- Goal of the exercise
Keeping every word and mark, copy all of the data.

(Input for this task)

def abbreviation3 (a : String) (b : String) : String :=
  let aL := a.toList
  let st := b.toList.foldl
    (fun (st : Nat × List Nat) v =>
      match pvFindFrom aL v st.1 with
      | some i => (i + 1, st.2.set i 1)
      | none => st)
    (0, List.replicate aL.length 0)
  if st.2.sum == b.toList.length then
    let logi := (PySem.List.enumerate st.2).filterMap
      (fun p => if p.2 < 1 then some (PySem.Chars.isupper (aL.getD p.1.toNat ' ')) else none)
    if logi.countP id == 0 then "YES" else "NO"
  else "NO"

-- ===== PORT B =====
def abbreviation3_alt (a : String) (b : String) : String :=
  let bL := b.toList
  let st := a.toList.foldl
    (fun (st : Nat × Bool) c =>
      if st.1 < bL.length && pvOk c (bL.getD st.1 ' ') then (st.1 + 1, st.2)
      else if PySem.Chars.isupper c then (st.1, true)
      else st)
    (0, false)
  if st.1 == bL.length && !st.2 then "YES" else "NO"

-- ===== PRECONDITION & SPEC =====
def Spec_abbreviation3 (a : String) (b : String) (out : String) : Prop := out = abbreviation3_alt a b
instance (a : String) (b : String) (out : String) : Decidable (Spec_abbreviation3 a b out) := by unfold Spec_abbreviation3; infer_instance

-- ===== CLAIM (what is proved, stated in full; the proofs are below) =====
def Claim_equal_abbreviation3 : Prop := ∀ (a : String) (b : String), Dom_abbreviation3 a b → Spec_abbreviation3 a b (abbreviation3 a b)

-- ===== LEMMAS AND PROOFS =====

-- the common two-pointer semantics both sides are reduced to: from a-index i and b-suffix bs,
-- (number of b-chars matched, whether some skipped a-char is uppercase)
def pvW (aL : List Char) (i : Nat) (bs : List Char) : Nat × Bool :=
  if h : i < aL.length then
    match bs with
    | v :: bs' =>
      if pvOk (aL.getD i ' ') v then
        let r := pvW aL (i + 1) bs'
        (r.1 + 1, r.2)
      else
        let r := pvW aL (i + 1) bs
        (r.1, PySem.Chars.isupper (aL.getD i ' ') || r.2)
    | [] =>
      let r := pvW aL (i + 1) []
      (r.1, PySem.Chars.isupper (aL.getD i ' ') || r.2)
  else (0, false)
termination_by aL.length - i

(End Input for this task)

- Answer for the task
def abbreviation3 (a : String) (b : String) : String :=
  let aL := a.toList
  let st := b.toList.foldl
    (fun (st : Nat × List Nat) v =>
      match pvFindFrom aL v st.1 with
      | some i => (i + 1, st.2.set i 1)
      | none => st)
    (0, List.replicate aL.length 0)
  if st.2.sum == b.toList.length then
    let logi := (PySem.List.enumerate st.2).filterMap
      (fun p => if p.2 < 1 then some (PySem.Chars.isupper (aL.getD p.1.toNat ' ')) else none)
    if logi.countP id == 0 then "YES" else "NO"
  else "NO"

-- ===== PORT B =====
def abbreviation3_alt (a : String) (b : String) : String :=
  let bL := b.toList
  let st := a.toList.foldl
    (fun (st : Nat × Bool) c =>
      if st.1 < bL.length && pvOk c (bL.getD st.1 ' ') then (st.1 + 1, st.2)
      else if PySem.Chars.isupper c then (st.1, true)
      else st)
    (0, false)
  if st.1 == bL.length && !st.2 then "YES" else "NO"

-- ===== PRECONDITION & SPEC =====
def Spec_abbreviation3 (a : String) (b : String) (out : String) : Prop := out = abbreviation3_alt a b
instance (a : String) (b : String) (out : String) : Decidable (Spec_abbreviation3 a b out) := by unfold Spec_abbreviation3; infer_instance

-- ===== CLAIM (what is proved, stated in full; the proofs are below) =====
def Claim_equal_abbreviation3 : Prop := ∀ (a : String) (b : String), Dom_abbreviation3 a b → Spec_abbreviation3 a b (abbreviation3 a b)

-- ===== LEMMAS AND PROOFS =====

-- the common two-pointer semantics both sides are reduced to: from a-index i and b-suffix bs,
-- (number of b-chars matched, whether some skipped a-char is uppercase)
def pvW (aL : List Char) (i : Nat) (bs : List Char) : Nat × Bool :=
  if h : i < aL.length then
    match bs with
    | v :: bs' =>
      if pvOk (aL.getD i ' ') v then
        let r := pvW aL (i + 1) bs'
        (r.1 + 1, r.2)
      else
        let r := pvW aL (i + 1) bs
        (r.1, PySem.Chars.isupper (aL.getD i ' ') || r.2)
    | [] =>
      let r := pvW aL (i + 1) []
      (r.1, PySem.Chars.isupper (aL.getD i ' ') || r.2)
  else (0, false)
termination_by aL.length - i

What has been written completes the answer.